-- hand port of the split on the closing bracket (single-char separator): exact — Python cuts at
-- every closing bracket and keeps empty pieces; returned as (first piece, remaining pieces) so the
-- full result list is p.1 :: p.2
def pySplitRB : List Char → List Char × List (List Char)
  | [] => ([], [])
  | c :: cs =>
    let p := pySplitRB cs
    if c = ']' then ([], p.1 :: p.2) else (c :: p.1, p.2)

-- the per-segment pipe count after the first opening bracket (Source B: seg.partition + count); exact
-- because the opening bracket kept by dropWhile is never counted as a pipe
def segSep (t : List Char) : Nat := (t.dropWhile (fun c => ¬ c = '[')).count '|'

-- pass 1 of B: bracket depth only
def bDepth : List Char → Int → Bool → Bool
  | [], _, bad => bad
  | c :: cs, d, bad =>
    let d' := if c = '[' then d + 1 else if c = ']' then d - 1 else d
    bDepth cs d' (bad || !(d' = 0 ∨ d' = 1))

def check_f1_alt (s : String) : Bool × List String :=
  let report := if PySem.Str.isIn "|]" s then [pvMsg1] else []
  let report := if bDepth s.toList 0 false then report ++ [pvMsg2] else report
  let p := pySplitRB s.toList
  let report := if (p.1 :: p.2).any (fun t => 1 < segSep t) then report ++ [pvMsg3] else report
  (report.length == 0, report)

-- ===== PRECONDITION & SPEC =====
-- a separator overflow: an opening bracket at position k followed by two pipes at i < j, with no
-- closing bracket at any position in (k, j]
def pvBadPat (cs : List Char) : Prop :=
  ∃ k i j : Fin cs.length, k < i ∧ i < j ∧ cs.get k = '[' ∧ cs.get i = '|' ∧ cs.get j = '|' ∧
    ∀ m : Fin cs.length, k < m → m ≤ j → cs.get m ≠ ']'
-- Pre_ excludes exactly the inputs on which A raises TypeError (the sep_mistake append applies the
-- bitwise-or operator to two strings): strings in which some opening bracket is followed by two
-- pipe characters with no closing bracket in between.
def Pre_check_f1 (s : String) : Prop := ¬ pvBadPat s.toList
instance (s : String) : Decidable (Pre_check_f1 s) := by unfold Pre_check_f1 pvBadPat; infer_instance

def pvWitness_check_f1 : String := "[a|-] [b]"

-- A raises TypeError in its final append exactly where some segment between closing brackets holds
-- more than one pipe after an opening bracket; B returns the string marked invalid with the
-- evidently intended separator message instead.
def Raises_check_f1 (s : String) : Prop := pvBadPat s.toList
instance (s : String) : Decidable (Raises_check_f1 s) := by unfold Raises_check_f1 pvBadPat; infer_instance
def pvRaiseWitness_check_f1 : String := "[a|b|c]"
def pvRaiseWitnessOut_check_f1 : Bool × List String :=
  (false, ["The string contains more than 1 chords separators \"|\" in brackets"])

def Spec_check_f1 (s : String) (out : Bool × List String) : Prop := out = check_f1_alt s
instance (s : String) (out : Bool × List String) : Decidable (Spec_check_f1 s out) := by unfold Spec_check_f1; infer_instance

-- ===== CLAIM (what is proved, stated in full; the proofs are below) =====
def Claim_equal_check_f1 : Prop := ∀ (s : String), Dom_check_f1 s → Pre_check_f1 s → Spec_check_f1 s (check_f1 s)
def Claim_raises_check_f1 : Prop :=
  (∀ (s : String), Dom_check_f1 s → Raises_check_f1 s → ¬ Pre_check_f1 s) ∧
  (Dom_check_f1 (pvRaiseWitness_check_f1) ∧ Raises_check_f1 (pvRaiseWitness_check_f1) ∧
    check_f1_alt (pvRaiseWitness_check_f1) = pvRaiseWitnessOut_check_f1)

-- ===== LEMMAS AND PROOFS =====

-- the three independent components of A's loop state
def badB : List Char → Int → Bool
  | [], _ => false
  | c :: cs, lvl =>
    let l := if c = '[' then lvl + 1 else if c = ']' then lvl - 1 else lvl
    (!(l = 0 ∨ l = 1)) || badB cs l

def badS : List Char → Int → Bool → Bool
  | [], _, _ => false
  | c :: cs, sep, inb =>
    let sep' := if c = '[' then sep else if c = ']' then 0 else if c = '|' ∧ inb = true then sep + 1 else sep
    let inb' := if c = '[' then true else if c = ']' then false else inb
    (decide (sep' > 1)) || badS cs sep' inb'

def lvlF : List Char → Int → Int
  | [], lvl => lvl
  | c :: cs, lvl => lvlF cs (if c = '[' then lvl + 1 else if c = ']' then lvl - 1 else lvl)

def sepF : List Char → Int → Bool → Int × Bool
  | [], sep, inb => (sep, inb)
  | c :: cs, sep, inb =>
    sepF cs (if c = '[' then sep else if c = ']' then 0 else if c = '|' ∧ inb = true then sep + 1 else sep)
            (if c = '[' then true else if c = ']' then false else inb)

theorem aLoop_eq (cs : List Char) (v bm sm : Bool) (lvl sep : Int) (inb : Bool) :
    aLoop cs (v, bm, sm, lvl, sep, inb) =
      (v && !badB cs lvl && !badS cs sep inb, bm || badB cs lvl, sm || badS cs sep inb,
       lvlF cs lvl, sepF cs sep inb) := by
  induction cs generalizing v bm sm lvl sep inb with
  | nil => simp [aLoop, badB, badS, lvlF, sepF]
  | cons c cs ih =>
    simp only [aLoop, badB, badS, lvlF, sepF]
    rw [ih]
    generalize (if c = '[' then lvl + 1 else if c = ']' then lvl - 1 else lvl) = l'
    generalize (if c = '[' then sep else if c = ']' then 0 else if c = '|' ∧ inb = true then sep + 1 else sep) = s'
    by_cases h1 : (l' = 0 ∨ l' = 1) <;> by_cases h2 : s' > 1 <;> simp [h1, h2]

theorem bDepth_eq (cs : List Char) (d : Int) (bad : Bool) :
    bDepth cs d bad = (bad || badB cs d) := by
  induction cs generalizing d bad with
  | nil => simp [bDepth, badB]
  | cons c cs ih => simp only [bDepth, badB]; rw [ih]; split_ifs <;> simp [Bool.or_assoc]

lemma segSep_cons_of_ne (c : Char) (t : List Char) (hc : ¬ c = '[') :
    segSep (c :: t) = segSep t := by
  simp [segSep, List.dropWhile, hc]

lemma segSep_cons_open (t : List Char) : segSep ('[' :: t) = t.count '|' := by
  simp [segSep, List.dropWhile]

-- the separator count the loop will reach at the end of the current segment
def carrySep (sep : Int) (inb : Bool) (t : List Char) : Int :=
  if inb then sep + (t.count '|' : Int) else (segSep t : Int)

-- if the sep counter ever exceeds 1, some ']'-delimited segment carries >= 2 counted separators
theorem badS_chunks (cs : List Char) (sep : Int) (inb : Bool) (h0 : inb = false → sep = 0)
    (hbad : badS cs sep inb = true) :
    2 ≤ carrySep sep inb (pySplitRB cs).1 ∨ ∃ t ∈ (pySplitRB cs).2, 2 ≤ segSep t := by
  induction cs generalizing sep inb with
  | nil => simp [badS] at hbad
  | cons c cs ih =>
    simp only [badS] at hbad
    by_cases hc1 : c = '['
    · subst hc1
      have hsplit : pySplitRB ('[' :: cs) = ('[' :: (pySplitRB cs).1, (pySplitRB cs).2) := by
        simp [pySplitRB]
      rw [if_pos rfl] at hbad
      have hcarry : carrySep sep inb ('[' :: (pySplitRB cs).1) = carrySep sep true (pySplitRB cs).1 := by
        cases inb
        · rw [h0 rfl]
          simp [carrySep, segSep_cons_open]
        · simp [carrySep]
      rw [hsplit, hcarry]
      rcases Bool.or_eq_true_iff.mp hbad with hf | hrec
      · left
        have hsep : 1 < sep := by simpa using hf
        have : (0 : Int) ≤ ((pySplitRB cs).1.count '|' : Int) := by positivity
        simp [carrySep]
        omega
      · exact ih sep true (by simp) hrec
    · by_cases hc2 : c = ']'
      · subst hc2
        rw [if_neg (by decide : ¬ (']' = '[')), if_pos rfl] at hbad
        have hrec : badS cs 0 false = true := by
          rcases Bool.or_eq_true_iff.mp hbad with hf | hrec
          · simp at hf
          · exact hrec
        right
        have hsplit : pySplitRB (']' :: cs) = ([], (pySplitRB cs).1 :: (pySplitRB cs).2) := by
          simp [pySplitRB]
        rw [hsplit]
        rcases ih 0 false (fun _ => rfl) hrec with hhead | ⟨t, ht, h2⟩
        · exact ⟨(pySplitRB cs).1, by simp, by
            simp [carrySep] at hhead
            exact_mod_cast hhead⟩
        · exact ⟨t, by simp [ht], h2⟩
      · -- c is neither '[' nor ']'
        have hsplit : pySplitRB (c :: cs) = (c :: (pySplitRB cs).1, (pySplitRB cs).2) := by
          simp [pySplitRB, hc2]
        rw [hsplit]
        by_cases hcp : c = '|' ∧ inb = true
        · obtain ⟨hcp1, hcp2⟩ := hcp
          subst hcp1; subst hcp2
          rw [if_neg hc1, if_neg hc2, if_pos (show '|' = '|' ∧ (true : Bool) = true from ⟨rfl, rfl⟩)] at hbad
          have hcarry : carrySep sep true ('|' :: (pySplitRB cs).1) = carrySep (sep + 1) true (pySplitRB cs).1 := by
            simp [carrySep]
            omega
          rw [hcarry]
          rcases Bool.or_eq_true_iff.mp hbad with hf | hrec
          · left
            have hsep : 1 < sep + 1 := by simp at hf; omega
            have : (0 : Int) ≤ ((pySplitRB cs).1.count '|' : Int) := by positivity
            simp [carrySep]
            omega
          · exact ih (sep + 1) true (by simp) hrec
        · simp only [if_neg hc1, if_neg hc2, if_neg hcp] at hbad
          rcases Bool.or_eq_true_iff.mp hbad with hf | hrec
          · left
            have hsep : 1 < sep := by simpa using hf
            have hinb : inb = true := by
              cases inb
              · exact absurd (h0 rfl) (by omega)
              · rfl
            subst hinb
            have : (0 : Int) ≤ ((c :: (pySplitRB cs).1).count '|' : Int) := by positivity
            simp [carrySep]
            omega
          · rcases ih sep inb h0 hrec with hhead | htail
            · left
              cases inb
              · simp only [carrySep, Bool.false_eq_true, if_neg (fun h => h)] at hhead ⊢
                rw [segSep_cons_of_ne c _ hc1]
                exact hhead
              · have hcb : (c == '|') = false := by
                  cases hcc : c == '|'
                  · rfl
                  · exact absurd ⟨by simpa using hcc, rfl⟩ hcp
                simp [carrySep, List.count_cons, hcb] at hhead ⊢
                omega
            · right; exact htail

lemma pySplitRB_fst_prefix (cs : List Char) : (pySplitRB cs).1 <+: cs := by
  induction cs with
  | nil => simp [pySplitRB]
  | cons c cs ih =>
    by_cases hc : c = ']'
    · simp [pySplitRB, hc]
    · simp only [pySplitRB, if_neg hc]
      exact List.cons_prefix_cons.mpr ⟨rfl, ih⟩

lemma pySplitRB_infix (cs : List Char) (t : List Char)
    (ht : t ∈ (pySplitRB cs).1 :: (pySplitRB cs).2) : t <:+: cs := by
  induction cs generalizing t with
  | nil =>
    simp [pySplitRB] at ht
    simp [ht]
  | cons c cs ih =>
    by_cases hc : c = ']'
    · subst hc
      simp only [pySplitRB] at ht
      rcases List.mem_cons.mp ht with h | h
      · simp [h]
      · exact (ih t h).trans (List.suffix_cons ']' cs).isInfix
    · simp only [pySplitRB, if_neg hc] at ht
      rcases List.mem_cons.mp ht with h | h
      · subst h
        exact (List.cons_prefix_cons.mpr ⟨rfl, pySplitRB_fst_prefix cs⟩).isInfix
      · exact (ih t (List.mem_cons_of_mem _ h)).trans (List.suffix_cons c cs).isInfix

lemma pySplitRB_no_rb (cs : List Char) (t : List Char)
    (ht : t ∈ (pySplitRB cs).1 :: (pySplitRB cs).2) : ']' ∉ t := by
  induction cs generalizing t with
  | nil =>
    simp [pySplitRB] at ht
    simp [ht]
  | cons c cs ih =>
    by_cases hc : c = ']'
    · subst hc
      simp only [pySplitRB] at ht
      rcases List.mem_cons.mp ht with h | h
      · simp [h]
      · exact ih t h
    · simp only [pySplitRB, if_neg hc] at ht
      rcases List.mem_cons.mp ht with h | h
      · subst h
        intro hm
        rcases List.mem_cons.mp hm with h' | h'
        · exact hc h'.symm
        · exact ih (pySplitRB cs).1 (List.mem_cons_self) h'
      · exact ih t (List.mem_cons_of_mem _ h)

lemma pvTwoPos (l : List Char) (a : Char) (h : 2 ≤ l.count a) :
    ∃ i j : Fin l.length, i < j ∧ l.get i = a ∧ l.get j = a := by
  induction l with
  | nil => simp at h
  | cons c l ih =>
    by_cases hc : c = a
    · subst hc
      have h1 : 1 ≤ l.count c := by
        have hcc : List.count c (c :: l) = List.count c l + 1 := List.count_cons_self
        omega
      have hm : c ∈ l := List.count_pos_iff.mp (by omega)
      obtain ⟨j, hj⟩ := List.mem_iff_get.mp hm
      exact ⟨⟨0, Nat.succ_pos _⟩, ⟨j.1 + 1, Nat.succ_lt_succ j.2⟩,
        Fin.mk_lt_mk.mpr (by omega), rfl, hj⟩
    · have h' : 2 ≤ l.count a := by
        rw [List.count_cons] at h
        simp [hc] at h
        omega
      obtain ⟨i, j, hij, hi, hj⟩ := ih h'
      exact ⟨⟨i.1 + 1, Nat.succ_lt_succ i.2⟩, ⟨j.1 + 1, Nat.succ_lt_succ j.2⟩,
        Fin.mk_lt_mk.mpr (by have := Fin.lt_def.mp hij; omega), hi, hj⟩

lemma seg_pattern (t : List Char) (h : 2 ≤ segSep t) :
    ∃ k i j : Fin t.length, k < i ∧ i < j ∧ t.get k = '[' ∧ t.get i = '|' ∧ t.get j = '|' := by
  induction t with
  | nil => simp [segSep] at h
  | cons c t ih =>
    by_cases hc : c = '['
    · subst hc
      rw [segSep_cons_open] at h
      obtain ⟨i, j, hij, hi, hj⟩ := pvTwoPos t '|' h
      exact ⟨⟨0, Nat.succ_pos _⟩, ⟨i.1 + 1, Nat.succ_lt_succ i.2⟩, ⟨j.1 + 1, Nat.succ_lt_succ j.2⟩,
        Fin.mk_lt_mk.mpr (by omega),
        Fin.mk_lt_mk.mpr (by have := Fin.lt_def.mp hij; omega), rfl, hi, hj⟩
    · rw [segSep_cons_of_ne c t hc] at h
      obtain ⟨k, i, j, hki, hij, hk, hi, hj⟩ := ih h
      exact ⟨⟨k.1 + 1, Nat.succ_lt_succ k.2⟩, ⟨i.1 + 1, Nat.succ_lt_succ i.2⟩,
        ⟨j.1 + 1, Nat.succ_lt_succ j.2⟩,
        Fin.mk_lt_mk.mpr (by have := Fin.lt_def.mp hki; omega),
        Fin.mk_lt_mk.mpr (by have := Fin.lt_def.mp hij; omega), hk, hi, hj⟩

EXERCISE DESCRIPTION -> Repeat exactly the lines that run from the opening of the listing through the line holding "-- ===== PRECONDITION". Leave out everything else.

EXERCISE ANSWER ->
-- hand port of the split on the closing bracket (single-char separator): exact — Python cuts at
-- every closing bracket and keeps empty pieces; returned as (first piece, remaining pieces) so the
-- full result list is p.1 :: p.2
def pySplitRB : List Char → List Char × List (List Char)
  | [] => ([], [])
  | c :: cs =>
    let p := pySplitRB cs
    if c = ']' then ([], p.1 :: p.2) else (c :: p.1, p.2)

-- the per-segment pipe count after the first opening bracket (Source B: seg.partition + count); exact
-- because the opening bracket kept by dropWhile is never counted as a pipe
def segSep (t : List Char) : Nat := (t.dropWhile (fun c => ¬ c = '[')).count '|'

-- pass 1 of B: bracket depth only
def bDepth : List Char → Int → Bool → Bool
  | [], _, bad => bad
  | c :: cs, d, bad =>
    let d' := if c = '[' then d + 1 else if c = ']' then d - 1 else d
    bDepth cs d' (bad || !(d' = 0 ∨ d' = 1))

def check_f1_alt (s : String) : Bool × List String :=
  let report := if PySem.Str.isIn "|]" s then [pvMsg1] else []
  let report := if bDepth s.toList 0 false then report ++ [pvMsg2] else report
  let p := pySplitRB s.toList
  let report := if (p.1 :: p.2).any (fun t => 1 < segSep t) then report ++ [pvMsg3] else report
  (report.length == 0, report)

-- ===== PRECONDITION & SPEC =====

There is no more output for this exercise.